Texte et photos : Gilbert Bégin Vidéos : Julien Robert

Publié le 2 février 2024

L’essor du bœuf musqué dans le Nord québécois inquiète de nombreux Inuit. Ce grand mammifère introduit par Québec est-il un intrus qui nuit au caribou ou une addition bienvenue au patrimoine faunique?

À la chasse

Les yeux rivés sur l’horizon, le chasseur inuk enfile sa carabine en bandoulière et relève son épais col de fourrure. Six heures de motoneige nous attendent. Même avec le soleil de mars, le vent qui souffle aujourd’hui est glacial.

Nous sommes au nord de Kuujjuaq, au Nunavik, en route vers la baie d’Ungava.
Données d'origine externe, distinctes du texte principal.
-- one outer-loop iteration takes stateA d to stateA (d+1)
theorem step_state (C : Int) (d : Nat) (hd : d < 50) :
    stepFun C (stateA C d) ((d : Int) + 1) = stateA C (d + 1) := by
  rw [stepFun]
  have hday : ((d : Int) + 1) - 1 = (d : Int) := by ring
  have htn : ((d : Int) + 1).toNat = d + 1 := by omega
  simp only [hday, htn]
  rw [fold_read_const (d + 1) (d : Int) (by omega) (by omega) (rowB C d) C _ _
    (stateA_read C d (by omega))]
  rw [fold_modify_const]
  apply List.ext_getElem (by simp [stateA])
  intro j h1 h2
  have hj : j < 51 := by simpa [stateA] using h1
  simp only [List.getElem_modify, stateA, List.getElem_map, List.getElem_range]
  by_cases hje : d + 1 = j
  · subst hje
    simp only []
    have hnot : ¬ d + 1 ≤ d := by omega
    simp only [hnot, if_false, Nat.le_refl, if_true]
    rw [rowfold C _ _ (by simp)]
    exact row_succ C d
  · simp only [hje, if_false]
    by_cases hle : j ≤ d
    · simp only [hle, if_true, (by omega : j ≤ d + 1), if_true]
    · have hna : ¬ j ≤ d + 1 := by omega
      simp [hle, hna]

-- the first loop (row 0) produces stateA C 0
theorem init_state (C : Int) :
    (PySem.List.pyRange 0 (C + 1) 1).foldl
        (fun dp cows => dp.modify 0 (fun row => row.set cows.toNat 1))
        (List.replicate 51 (List.replicate (C + 1).toNat 0)) = stateA C 0 := by
  rw [fold_modify_const]
  apply List.ext_getElem (by simp [stateA])
  intro j h1 h2
  have hj : j < 51 := by simpa using h1
  simp only [List.getElem_modify, List.getElem_replicate, stateA, List.getElem_map,
    List.getElem_range]
  by_cases hj0 : 0 = j
  · subst hj0
    simp only [Nat.le_refl, if_true]
    rw [rowfold C (fun _ => 1) _ (by simp)]
    rw [rowB]
    apply List.map_congr_left
    intro x _
    rw [fB]
  · simp only [hj0, if_false]
    have : ¬ j ≤ 0 := by omega
    simp [this]

theorem outer_state (C : Int) :
    ∀ (d : Nat), d ≤ 50 →
      (PySem.List.pyRange 1 (1 + (d : Int)) 1).foldl (stepFun C) (stateA C 0) = stateA C d := by
  intro d
  induction d with
  | zero =>
    intro _
    rw [PySem.List.pyRange_one_eq_nil (by omega)]
    rfl
  | succ d ih =>
    intro hd
    have h1 : (1 : Int) + (d + 1 : Nat) = (1 + (d : Int)) + 1 := by push_cast; ring
    rw [h1, PySem.List.pyRange_one_succ_right (by omega)]
    rw [List.foldl_append, ih (by omega)]
    simp only [List.foldl_cons, List.foldl_nil]
    have h2 : (1 : Int) + (d : Int) = (d : Int) + 1 := by ring
    rw [h2, step_state C d (by omega)]

theorem build_dp_eq_state (C : Int) : build_dp C = stateA C 50 := by
  show (PySem.List.pyRange 1 51 1).foldl (stepFun C)
      ((PySem.List.pyRange 0 (C + 1) 1).foldl
        (fun dp cows => dp.modify 0 (fun row => row.set cows.toNat 1))
        (List.replicate 51 (List.replicate (C + 1).toNat 0))) = stateA C 50
  rw [init_state]
  have h : (51 : Int) = 1 + ((50 : Nat) : Int) := by norm_num
  rw [h, outer_state C 50 (by omega)]

theorem state_eq_ranges (C : Int) : stateA C 50 = (List.range 51).map (fun i => rowB C i) := by
  rw [stateA]
  apply List.map_congr_left
  intro j hj
  rw [List.mem_range] at hj
  rw [if_pos (by omega : j ≤ 50)]

-- ====== B-side: the memoized recursion computes fB ======

-- memo well-formedness: 51 rows of width (C+1).toNat, every filled cell holds its fB-value
def InvM (C : Int) (m : List (List (Option Int))) : Prop :=
  m.length = 51 ∧ (∀ i : Nat, i < 51 → (m.getD i []).length = (C + 1).toNat) ∧
  (∀ i j : Nat, (m.getD i []).getD j none = none ∨
    (m.getD i []).getD j none = some (fB C i (j : Int)))

-- filled cells are never unfilled
def MonoM (m m' : List (List (Option Int))) : Prop :=
  ∀ (i j : Nat) (v : Int), (m.getD i []).getD j none = some v →
    (m'.getD i []).getD j none = some v

theorem monoM_rfl (m : List (List (Option Int))) : MonoM m m := fun _ _ _ h => h

theorem monoM_trans {m1 m2 m3 : List (List (Option Int))}
    (h1 : MonoM m1 m2) (h2 : MonoM m2 m3) : MonoM m1 m3 :=
  fun i j v h => h2 i j v (h1 i j v h)

theorem getD_modify_ne' {α : Type} (m : List α) (d : α) (q i : Nat) (f : α → α) (h : i ≠ q) :
    (m.modify q f).getD i d = m.getD i d := by
  simp only [List.getD, List.getElem?_modify, Ne.symm h, if_false]
  cases m[i]? <;> rfl

theorem getD_modify_self' {α : Type} (m : List α) (d : α) (q : Nat) (f : α → α)
    (h : q < m.length) :
    (m.modify q f).getD q d = f (m.getD q d) := by
  simp [List.getD, List.getElem?_eq_getElem h]

theorem getD_set_ne' {α : Type} (row : List α) (d : α) (k j : Nat) (v : α) (h : j ≠ k) :
    (row.set k v).getD j d = row.getD j d := by
  simp only [List.getD, List.getElem?_set, Ne.symm h, if_false]

theorem getD_set_self' {α : Type} (row : List α) (d : α) (k : Nat) (v : α)
    (h : k < row.length) :
    (row.set k v).getD k d = v := by
  simp [List.getD, h]

-- writing a correct value into a cell preserves the invariant
theorem inv_write (C : Int) (m : List (List (Option Int))) (hm : InvM C m)
    (day k : Nat) (hday : day < 51) (hk : k < (C + 1).toNat) :
    InvM C (m.modify day (fun row => row.set k (some (fB C day (k : Int))))) ∧
    MonoM m (m.modify day (fun row => row.set k (some (fB C day (k : Int))))) ∧
    ((m.modify day (fun row => row.set k (some (fB C day (k : Int))))).getD day []).getD k none
      = some (fB C day (k : Int)) := by
  obtain ⟨h1, h2, h3⟩ := hm
  have hdl : day < m.length := by omega
  have hkl : k < (m.getD day []).length := by rw [h2 day hday]; exact hk
  have hrow : (m.modify day (fun row => row.set k (some (fB C day (k : Int))))).getD day []
      = (m.getD day []).set k (some (fB C day (k : Int))) := getD_modify_self' _ _ _ _ hdl
  refine ⟨⟨by simp [List.length_modify, h1], ?_, ?_⟩, ?_, ?_⟩
  · intro i hi
    by_cases hie : i = day
    · subst hie; rw [hrow, List.length_set]; exact h2 i hi
    · rw [getD_modify_ne' _ _ _ _ _ hie]; exact h2 i hi
  · intro i j
    by_cases hie : i = day
    · subst hie
      rw [hrow]
      by_cases hje : j = k
      · subst hje; rw [getD_set_self' _ _ _ _ hkl]; right; rfl
      · rw [getD_set_ne' _ _ _ _ _ hje]; exact h3 _ _
    · rw [getD_modify_ne' _ _ _ _ _ hie]; exact h3 _ _
  · intro i j v hv
    by_cases hie : i = day
    · by_cases hje : j = k
      · rw [hie, hje] at hv
        rw [hie, hje, hrow, getD_set_self' _ _ _ _ hkl]
        rcases h3 day k with h | h
        · rw [h] at hv; cases hv
        · rw [h] at hv; rw [← hv]
      · rw [hie] at hv
        rw [hie, hrow, getD_set_ne' _ _ _ _ _ hje]
        exact hv
    · rw [getD_modify_ne' _ _ _ _ _ hie]; exact hv
  · rw [hrow, getD_set_self' _ _ _ _ hkl]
C’est sur ces côtes que William Saunders nous emmène chasser le bœuf musqué, cette relique de la période glaciaire.

On va en trouver, assure William Saunders, le regard amusé.

William Saunders s'apprête à partir à la chasse au bœuf musqué.

Le chasseur devine que nous sommes pressés de réaliser nos premières images du grand mammifère, celui que les Inuit appellent « Umingmak ».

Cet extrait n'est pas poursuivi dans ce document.